• [Exercise]
Copy each line below in which the string "value" occurs.

• [Collected data entries]
------
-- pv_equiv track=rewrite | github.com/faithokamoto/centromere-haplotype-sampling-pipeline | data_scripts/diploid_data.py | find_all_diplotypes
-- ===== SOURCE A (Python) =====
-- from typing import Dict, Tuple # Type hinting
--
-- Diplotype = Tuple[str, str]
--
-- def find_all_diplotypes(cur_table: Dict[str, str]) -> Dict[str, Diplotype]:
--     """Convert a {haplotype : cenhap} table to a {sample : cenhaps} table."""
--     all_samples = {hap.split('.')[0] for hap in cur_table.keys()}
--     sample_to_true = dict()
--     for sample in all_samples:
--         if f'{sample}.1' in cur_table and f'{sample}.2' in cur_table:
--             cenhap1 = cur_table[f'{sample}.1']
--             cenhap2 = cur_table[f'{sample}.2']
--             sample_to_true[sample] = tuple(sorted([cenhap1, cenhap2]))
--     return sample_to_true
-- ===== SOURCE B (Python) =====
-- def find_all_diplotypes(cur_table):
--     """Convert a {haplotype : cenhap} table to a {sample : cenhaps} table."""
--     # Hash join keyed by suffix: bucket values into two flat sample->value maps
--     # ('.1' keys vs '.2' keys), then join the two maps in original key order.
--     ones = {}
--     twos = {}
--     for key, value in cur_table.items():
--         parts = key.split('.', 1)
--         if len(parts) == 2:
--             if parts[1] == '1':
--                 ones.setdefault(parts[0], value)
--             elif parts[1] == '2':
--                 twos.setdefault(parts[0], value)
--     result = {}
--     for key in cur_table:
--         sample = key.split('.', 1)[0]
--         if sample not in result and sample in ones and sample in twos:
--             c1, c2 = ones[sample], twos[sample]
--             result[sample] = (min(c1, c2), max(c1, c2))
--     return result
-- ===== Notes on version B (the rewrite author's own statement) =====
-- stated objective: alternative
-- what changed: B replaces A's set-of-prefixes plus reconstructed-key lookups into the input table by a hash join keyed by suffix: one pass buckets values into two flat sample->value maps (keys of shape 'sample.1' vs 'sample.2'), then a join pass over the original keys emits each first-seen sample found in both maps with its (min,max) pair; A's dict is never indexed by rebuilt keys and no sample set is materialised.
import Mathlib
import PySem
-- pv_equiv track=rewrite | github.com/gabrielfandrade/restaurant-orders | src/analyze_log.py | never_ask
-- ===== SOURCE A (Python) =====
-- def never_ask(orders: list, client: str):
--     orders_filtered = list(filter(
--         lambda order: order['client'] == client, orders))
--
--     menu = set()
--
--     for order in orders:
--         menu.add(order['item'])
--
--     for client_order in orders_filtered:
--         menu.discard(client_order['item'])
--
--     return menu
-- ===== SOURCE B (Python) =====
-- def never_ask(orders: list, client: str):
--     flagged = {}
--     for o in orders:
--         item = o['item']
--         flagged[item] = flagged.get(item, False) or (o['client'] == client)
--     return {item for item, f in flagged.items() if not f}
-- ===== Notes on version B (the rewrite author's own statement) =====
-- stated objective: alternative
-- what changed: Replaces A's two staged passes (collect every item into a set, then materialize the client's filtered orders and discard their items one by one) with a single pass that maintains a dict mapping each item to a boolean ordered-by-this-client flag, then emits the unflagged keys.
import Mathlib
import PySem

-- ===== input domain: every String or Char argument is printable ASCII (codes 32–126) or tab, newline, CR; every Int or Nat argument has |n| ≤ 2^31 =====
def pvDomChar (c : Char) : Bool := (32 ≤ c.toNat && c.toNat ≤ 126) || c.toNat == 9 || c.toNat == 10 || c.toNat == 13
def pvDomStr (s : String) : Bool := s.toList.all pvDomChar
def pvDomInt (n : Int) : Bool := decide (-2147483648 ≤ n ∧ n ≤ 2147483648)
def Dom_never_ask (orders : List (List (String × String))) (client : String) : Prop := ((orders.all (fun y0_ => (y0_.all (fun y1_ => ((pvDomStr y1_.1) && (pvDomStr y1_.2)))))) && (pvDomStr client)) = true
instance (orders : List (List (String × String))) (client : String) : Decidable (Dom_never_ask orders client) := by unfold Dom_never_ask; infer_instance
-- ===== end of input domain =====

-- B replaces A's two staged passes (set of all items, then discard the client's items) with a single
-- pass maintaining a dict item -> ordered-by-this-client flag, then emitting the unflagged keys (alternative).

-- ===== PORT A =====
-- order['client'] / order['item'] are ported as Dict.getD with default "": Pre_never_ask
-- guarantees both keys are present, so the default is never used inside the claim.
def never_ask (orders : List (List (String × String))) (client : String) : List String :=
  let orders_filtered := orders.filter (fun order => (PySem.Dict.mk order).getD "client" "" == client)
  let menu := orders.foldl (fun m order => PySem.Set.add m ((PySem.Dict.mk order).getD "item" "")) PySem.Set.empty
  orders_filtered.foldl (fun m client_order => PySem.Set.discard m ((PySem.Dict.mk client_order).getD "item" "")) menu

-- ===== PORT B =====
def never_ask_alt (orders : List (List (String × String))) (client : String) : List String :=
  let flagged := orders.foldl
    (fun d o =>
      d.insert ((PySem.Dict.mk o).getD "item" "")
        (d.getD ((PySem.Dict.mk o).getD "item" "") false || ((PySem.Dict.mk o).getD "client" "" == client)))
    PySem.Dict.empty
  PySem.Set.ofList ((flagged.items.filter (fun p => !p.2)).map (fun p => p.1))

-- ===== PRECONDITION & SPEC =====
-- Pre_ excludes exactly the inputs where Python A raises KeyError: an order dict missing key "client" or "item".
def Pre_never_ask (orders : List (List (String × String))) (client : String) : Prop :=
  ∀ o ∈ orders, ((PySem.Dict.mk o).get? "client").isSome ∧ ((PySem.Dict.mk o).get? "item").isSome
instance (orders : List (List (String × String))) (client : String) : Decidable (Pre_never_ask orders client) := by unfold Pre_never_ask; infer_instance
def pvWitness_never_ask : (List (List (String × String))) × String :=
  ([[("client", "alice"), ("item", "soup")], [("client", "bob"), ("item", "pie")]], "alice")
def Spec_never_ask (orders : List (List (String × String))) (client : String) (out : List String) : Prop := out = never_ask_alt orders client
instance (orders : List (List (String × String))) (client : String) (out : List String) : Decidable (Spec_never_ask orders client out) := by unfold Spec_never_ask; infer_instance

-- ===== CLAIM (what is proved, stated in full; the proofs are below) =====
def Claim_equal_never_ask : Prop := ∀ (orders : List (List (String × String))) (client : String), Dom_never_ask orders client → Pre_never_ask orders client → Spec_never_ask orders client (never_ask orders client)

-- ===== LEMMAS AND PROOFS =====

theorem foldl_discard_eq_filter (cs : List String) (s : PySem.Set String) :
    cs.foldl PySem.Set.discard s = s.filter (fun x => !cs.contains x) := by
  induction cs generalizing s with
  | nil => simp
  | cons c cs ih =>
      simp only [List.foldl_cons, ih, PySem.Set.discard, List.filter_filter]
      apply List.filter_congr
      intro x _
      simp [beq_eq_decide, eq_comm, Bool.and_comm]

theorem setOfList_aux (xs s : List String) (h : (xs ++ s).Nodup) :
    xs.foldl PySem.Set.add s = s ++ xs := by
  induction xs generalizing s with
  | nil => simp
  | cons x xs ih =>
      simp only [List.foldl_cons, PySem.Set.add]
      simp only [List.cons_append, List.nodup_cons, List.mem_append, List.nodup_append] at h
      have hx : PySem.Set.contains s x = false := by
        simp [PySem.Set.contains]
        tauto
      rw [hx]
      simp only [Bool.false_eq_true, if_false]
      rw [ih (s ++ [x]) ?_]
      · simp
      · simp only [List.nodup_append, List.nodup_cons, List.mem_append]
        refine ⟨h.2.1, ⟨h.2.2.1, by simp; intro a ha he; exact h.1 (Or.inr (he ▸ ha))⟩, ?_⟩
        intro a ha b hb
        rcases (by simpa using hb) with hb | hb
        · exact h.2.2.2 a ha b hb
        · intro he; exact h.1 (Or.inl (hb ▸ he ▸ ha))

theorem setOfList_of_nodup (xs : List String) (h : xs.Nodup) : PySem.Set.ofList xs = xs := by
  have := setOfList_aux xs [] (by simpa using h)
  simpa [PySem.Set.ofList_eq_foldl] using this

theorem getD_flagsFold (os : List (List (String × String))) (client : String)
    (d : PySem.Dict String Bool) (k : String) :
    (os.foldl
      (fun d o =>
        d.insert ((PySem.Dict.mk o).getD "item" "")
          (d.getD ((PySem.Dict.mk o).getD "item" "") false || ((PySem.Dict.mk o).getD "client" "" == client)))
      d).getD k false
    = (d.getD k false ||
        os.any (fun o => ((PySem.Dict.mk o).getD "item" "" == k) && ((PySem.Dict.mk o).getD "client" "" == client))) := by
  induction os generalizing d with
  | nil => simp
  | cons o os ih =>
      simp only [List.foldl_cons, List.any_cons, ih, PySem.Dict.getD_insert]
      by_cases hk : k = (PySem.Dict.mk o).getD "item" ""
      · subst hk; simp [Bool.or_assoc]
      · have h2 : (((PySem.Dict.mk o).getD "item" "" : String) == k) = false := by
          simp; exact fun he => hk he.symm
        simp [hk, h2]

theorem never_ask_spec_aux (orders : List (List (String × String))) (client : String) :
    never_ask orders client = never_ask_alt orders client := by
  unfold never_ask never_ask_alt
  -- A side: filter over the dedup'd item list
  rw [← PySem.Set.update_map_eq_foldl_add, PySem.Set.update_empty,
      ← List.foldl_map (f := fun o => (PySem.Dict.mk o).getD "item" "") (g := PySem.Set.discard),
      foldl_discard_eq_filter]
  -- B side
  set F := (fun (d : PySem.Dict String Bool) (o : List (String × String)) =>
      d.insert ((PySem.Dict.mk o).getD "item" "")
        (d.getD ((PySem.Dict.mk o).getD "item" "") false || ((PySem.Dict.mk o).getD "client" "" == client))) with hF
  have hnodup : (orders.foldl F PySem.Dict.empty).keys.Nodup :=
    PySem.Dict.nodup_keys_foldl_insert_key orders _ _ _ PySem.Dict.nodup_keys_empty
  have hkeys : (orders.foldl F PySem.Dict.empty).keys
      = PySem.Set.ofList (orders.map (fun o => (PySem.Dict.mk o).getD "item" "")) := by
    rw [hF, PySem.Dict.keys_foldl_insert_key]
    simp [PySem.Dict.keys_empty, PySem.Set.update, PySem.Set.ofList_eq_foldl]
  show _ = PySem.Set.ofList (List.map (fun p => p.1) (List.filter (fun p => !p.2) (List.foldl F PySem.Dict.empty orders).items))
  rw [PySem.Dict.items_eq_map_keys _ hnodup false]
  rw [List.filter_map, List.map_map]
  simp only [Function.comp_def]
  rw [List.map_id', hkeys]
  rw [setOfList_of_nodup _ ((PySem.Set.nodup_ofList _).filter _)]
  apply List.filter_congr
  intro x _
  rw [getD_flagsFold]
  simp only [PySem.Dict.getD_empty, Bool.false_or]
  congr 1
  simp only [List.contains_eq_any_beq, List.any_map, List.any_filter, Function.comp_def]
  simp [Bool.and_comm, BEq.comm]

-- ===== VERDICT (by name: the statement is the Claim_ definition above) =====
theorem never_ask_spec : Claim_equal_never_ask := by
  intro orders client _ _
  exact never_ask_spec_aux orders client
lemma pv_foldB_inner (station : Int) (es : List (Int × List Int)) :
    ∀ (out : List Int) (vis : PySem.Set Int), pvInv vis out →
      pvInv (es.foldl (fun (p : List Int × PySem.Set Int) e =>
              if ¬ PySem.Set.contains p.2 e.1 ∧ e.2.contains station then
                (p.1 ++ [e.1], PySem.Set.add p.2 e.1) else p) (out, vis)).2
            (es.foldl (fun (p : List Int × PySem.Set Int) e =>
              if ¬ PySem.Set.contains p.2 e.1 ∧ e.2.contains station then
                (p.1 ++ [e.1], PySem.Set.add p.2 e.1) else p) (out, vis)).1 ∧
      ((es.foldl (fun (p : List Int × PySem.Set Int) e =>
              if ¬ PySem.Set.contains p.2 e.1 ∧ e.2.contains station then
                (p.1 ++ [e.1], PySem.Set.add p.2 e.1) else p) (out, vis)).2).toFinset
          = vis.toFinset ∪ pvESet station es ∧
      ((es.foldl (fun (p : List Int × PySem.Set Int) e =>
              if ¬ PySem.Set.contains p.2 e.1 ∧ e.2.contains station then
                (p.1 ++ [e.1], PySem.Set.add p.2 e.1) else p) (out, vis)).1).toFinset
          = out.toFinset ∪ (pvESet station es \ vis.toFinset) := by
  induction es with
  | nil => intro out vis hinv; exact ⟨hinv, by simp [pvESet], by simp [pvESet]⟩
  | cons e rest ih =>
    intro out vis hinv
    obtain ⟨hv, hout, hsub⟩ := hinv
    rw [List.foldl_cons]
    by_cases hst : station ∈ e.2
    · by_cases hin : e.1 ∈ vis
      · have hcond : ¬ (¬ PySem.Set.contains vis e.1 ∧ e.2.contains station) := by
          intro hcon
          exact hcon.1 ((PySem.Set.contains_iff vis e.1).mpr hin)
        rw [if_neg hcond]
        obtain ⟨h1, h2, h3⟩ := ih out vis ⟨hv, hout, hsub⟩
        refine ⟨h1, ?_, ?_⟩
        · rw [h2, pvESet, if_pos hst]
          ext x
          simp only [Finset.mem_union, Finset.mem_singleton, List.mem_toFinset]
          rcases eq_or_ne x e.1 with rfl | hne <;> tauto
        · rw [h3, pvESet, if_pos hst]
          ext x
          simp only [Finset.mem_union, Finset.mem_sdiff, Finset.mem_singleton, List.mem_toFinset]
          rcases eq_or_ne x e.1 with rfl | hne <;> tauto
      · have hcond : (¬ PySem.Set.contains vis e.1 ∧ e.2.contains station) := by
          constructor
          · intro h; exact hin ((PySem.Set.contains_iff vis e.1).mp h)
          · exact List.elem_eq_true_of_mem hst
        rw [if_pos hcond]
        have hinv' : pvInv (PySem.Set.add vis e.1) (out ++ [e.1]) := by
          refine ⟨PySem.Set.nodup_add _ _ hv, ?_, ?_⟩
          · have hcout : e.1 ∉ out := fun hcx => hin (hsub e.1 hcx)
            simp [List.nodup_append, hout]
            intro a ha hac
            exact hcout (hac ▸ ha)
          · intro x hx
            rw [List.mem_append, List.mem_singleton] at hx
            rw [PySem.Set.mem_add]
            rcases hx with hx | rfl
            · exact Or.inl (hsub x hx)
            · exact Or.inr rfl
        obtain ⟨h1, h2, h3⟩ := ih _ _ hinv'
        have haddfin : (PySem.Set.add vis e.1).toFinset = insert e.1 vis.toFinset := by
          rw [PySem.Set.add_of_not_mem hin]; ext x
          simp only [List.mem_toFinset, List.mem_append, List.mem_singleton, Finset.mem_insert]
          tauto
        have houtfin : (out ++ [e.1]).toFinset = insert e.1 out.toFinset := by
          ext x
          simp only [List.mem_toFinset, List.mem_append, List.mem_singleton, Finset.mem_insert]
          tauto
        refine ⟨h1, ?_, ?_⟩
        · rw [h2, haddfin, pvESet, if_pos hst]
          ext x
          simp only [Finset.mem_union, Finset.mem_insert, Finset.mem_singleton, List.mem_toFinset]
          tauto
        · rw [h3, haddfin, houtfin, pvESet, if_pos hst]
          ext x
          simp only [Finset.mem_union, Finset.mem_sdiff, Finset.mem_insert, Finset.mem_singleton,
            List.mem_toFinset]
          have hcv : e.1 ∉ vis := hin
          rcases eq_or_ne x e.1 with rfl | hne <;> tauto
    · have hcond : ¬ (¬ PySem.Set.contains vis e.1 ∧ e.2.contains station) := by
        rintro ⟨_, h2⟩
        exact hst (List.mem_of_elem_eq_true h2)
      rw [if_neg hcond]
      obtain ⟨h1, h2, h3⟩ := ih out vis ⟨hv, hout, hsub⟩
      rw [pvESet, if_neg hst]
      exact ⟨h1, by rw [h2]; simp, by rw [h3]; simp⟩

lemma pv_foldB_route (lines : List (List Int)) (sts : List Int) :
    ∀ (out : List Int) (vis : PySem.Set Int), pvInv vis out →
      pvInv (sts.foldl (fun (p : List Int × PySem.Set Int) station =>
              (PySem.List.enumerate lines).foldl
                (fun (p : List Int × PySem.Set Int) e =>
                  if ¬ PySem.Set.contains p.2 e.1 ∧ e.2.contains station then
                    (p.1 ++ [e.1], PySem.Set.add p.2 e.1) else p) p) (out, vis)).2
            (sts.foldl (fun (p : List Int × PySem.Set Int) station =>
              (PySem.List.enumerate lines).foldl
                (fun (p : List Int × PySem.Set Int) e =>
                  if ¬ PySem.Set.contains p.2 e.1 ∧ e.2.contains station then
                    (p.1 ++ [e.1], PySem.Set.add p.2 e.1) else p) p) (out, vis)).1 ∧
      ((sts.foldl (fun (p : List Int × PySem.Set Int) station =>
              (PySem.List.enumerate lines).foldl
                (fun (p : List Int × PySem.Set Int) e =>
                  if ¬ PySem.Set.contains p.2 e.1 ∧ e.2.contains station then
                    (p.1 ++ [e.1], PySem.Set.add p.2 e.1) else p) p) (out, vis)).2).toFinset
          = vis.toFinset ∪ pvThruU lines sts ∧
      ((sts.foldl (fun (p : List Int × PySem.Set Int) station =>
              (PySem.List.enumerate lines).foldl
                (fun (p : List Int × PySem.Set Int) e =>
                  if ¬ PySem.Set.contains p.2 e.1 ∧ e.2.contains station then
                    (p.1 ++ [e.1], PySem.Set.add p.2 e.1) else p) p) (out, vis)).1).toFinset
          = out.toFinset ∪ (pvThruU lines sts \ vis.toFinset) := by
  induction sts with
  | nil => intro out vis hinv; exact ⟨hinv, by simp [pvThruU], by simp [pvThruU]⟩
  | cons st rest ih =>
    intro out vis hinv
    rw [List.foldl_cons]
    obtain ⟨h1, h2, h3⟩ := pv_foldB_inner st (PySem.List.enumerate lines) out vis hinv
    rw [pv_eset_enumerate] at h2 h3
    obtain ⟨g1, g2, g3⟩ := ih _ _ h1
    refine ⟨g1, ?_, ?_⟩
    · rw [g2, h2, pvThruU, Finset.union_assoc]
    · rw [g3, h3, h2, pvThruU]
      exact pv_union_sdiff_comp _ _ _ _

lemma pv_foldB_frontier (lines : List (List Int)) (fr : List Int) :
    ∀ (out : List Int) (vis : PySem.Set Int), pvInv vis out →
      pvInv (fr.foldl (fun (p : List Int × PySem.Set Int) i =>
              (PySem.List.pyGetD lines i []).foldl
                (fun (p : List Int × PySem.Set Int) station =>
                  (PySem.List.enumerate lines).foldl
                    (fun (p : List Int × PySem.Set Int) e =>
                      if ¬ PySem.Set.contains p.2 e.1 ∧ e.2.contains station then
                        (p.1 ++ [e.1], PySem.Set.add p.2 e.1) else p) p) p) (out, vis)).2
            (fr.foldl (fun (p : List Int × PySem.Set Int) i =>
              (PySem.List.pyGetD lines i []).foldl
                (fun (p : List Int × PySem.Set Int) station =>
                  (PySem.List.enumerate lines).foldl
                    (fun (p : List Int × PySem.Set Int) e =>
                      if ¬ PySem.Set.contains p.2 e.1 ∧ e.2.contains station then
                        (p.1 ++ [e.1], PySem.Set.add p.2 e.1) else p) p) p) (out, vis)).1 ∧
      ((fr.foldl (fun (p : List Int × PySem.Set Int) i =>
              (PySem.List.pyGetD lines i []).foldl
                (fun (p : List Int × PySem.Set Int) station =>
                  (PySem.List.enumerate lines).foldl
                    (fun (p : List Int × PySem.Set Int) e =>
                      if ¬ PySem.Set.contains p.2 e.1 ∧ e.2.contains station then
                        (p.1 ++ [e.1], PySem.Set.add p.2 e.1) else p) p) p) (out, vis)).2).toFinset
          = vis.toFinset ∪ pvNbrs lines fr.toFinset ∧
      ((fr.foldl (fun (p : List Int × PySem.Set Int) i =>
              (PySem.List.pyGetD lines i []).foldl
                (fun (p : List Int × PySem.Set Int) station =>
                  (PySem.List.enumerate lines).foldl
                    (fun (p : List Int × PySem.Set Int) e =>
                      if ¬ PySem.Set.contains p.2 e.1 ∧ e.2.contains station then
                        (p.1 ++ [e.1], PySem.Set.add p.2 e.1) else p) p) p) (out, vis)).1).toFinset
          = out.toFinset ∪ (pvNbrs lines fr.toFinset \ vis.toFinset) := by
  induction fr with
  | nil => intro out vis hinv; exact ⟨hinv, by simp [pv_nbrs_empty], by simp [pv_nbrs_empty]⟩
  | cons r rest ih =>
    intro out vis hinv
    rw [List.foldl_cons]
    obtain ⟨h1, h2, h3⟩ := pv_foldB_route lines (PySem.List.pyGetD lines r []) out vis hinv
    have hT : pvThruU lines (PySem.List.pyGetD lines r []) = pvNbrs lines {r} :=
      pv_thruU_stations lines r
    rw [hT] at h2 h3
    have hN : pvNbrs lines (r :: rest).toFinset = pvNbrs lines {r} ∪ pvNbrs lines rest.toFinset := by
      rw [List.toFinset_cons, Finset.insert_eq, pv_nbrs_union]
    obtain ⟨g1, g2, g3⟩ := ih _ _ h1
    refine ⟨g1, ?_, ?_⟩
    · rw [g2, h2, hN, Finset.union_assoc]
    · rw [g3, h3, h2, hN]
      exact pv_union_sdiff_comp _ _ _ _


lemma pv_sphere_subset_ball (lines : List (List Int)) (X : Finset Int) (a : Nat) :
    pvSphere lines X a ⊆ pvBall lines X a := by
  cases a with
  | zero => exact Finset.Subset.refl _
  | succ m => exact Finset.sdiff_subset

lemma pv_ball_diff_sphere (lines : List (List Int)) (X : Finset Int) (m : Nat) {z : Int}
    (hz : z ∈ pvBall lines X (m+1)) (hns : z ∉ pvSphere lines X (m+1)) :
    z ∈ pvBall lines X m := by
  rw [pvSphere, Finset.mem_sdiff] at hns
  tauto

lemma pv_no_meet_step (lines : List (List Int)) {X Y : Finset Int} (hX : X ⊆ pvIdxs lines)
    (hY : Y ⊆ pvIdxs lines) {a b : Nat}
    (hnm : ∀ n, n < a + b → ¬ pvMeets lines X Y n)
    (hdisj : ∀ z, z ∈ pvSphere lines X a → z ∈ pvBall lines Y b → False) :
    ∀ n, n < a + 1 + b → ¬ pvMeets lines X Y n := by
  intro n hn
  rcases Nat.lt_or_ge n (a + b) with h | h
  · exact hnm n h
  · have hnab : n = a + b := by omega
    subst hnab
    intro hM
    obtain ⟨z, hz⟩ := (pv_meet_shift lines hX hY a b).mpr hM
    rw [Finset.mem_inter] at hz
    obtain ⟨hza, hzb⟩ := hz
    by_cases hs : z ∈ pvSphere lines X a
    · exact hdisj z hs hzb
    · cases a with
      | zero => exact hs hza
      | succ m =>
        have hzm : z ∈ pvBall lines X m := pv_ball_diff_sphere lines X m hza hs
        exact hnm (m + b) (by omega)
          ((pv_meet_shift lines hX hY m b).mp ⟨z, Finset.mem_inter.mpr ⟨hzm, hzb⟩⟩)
------
• [Solution to this problem]
--     # Hash join keyed by suffix: bucket values into two flat sample->value maps
--     for key, value in cur_table.items():
--                 ones.setdefault(parts[0], value)
--                 twos.setdefault(parts[0], value)
-- what changed: B replaces A's set-of-prefixes plus reconstructed-key lookups into the input table by a hash join keyed by suffix: one pass buckets values into two flat sample->value maps (keys of shape 'sample.1' vs 'sample.2'), then a join pass over the original keys emits each first-seen sample found in both maps with its (min,max) pair; A's dict is never indexed by rebuilt keys and no sample set is materialised.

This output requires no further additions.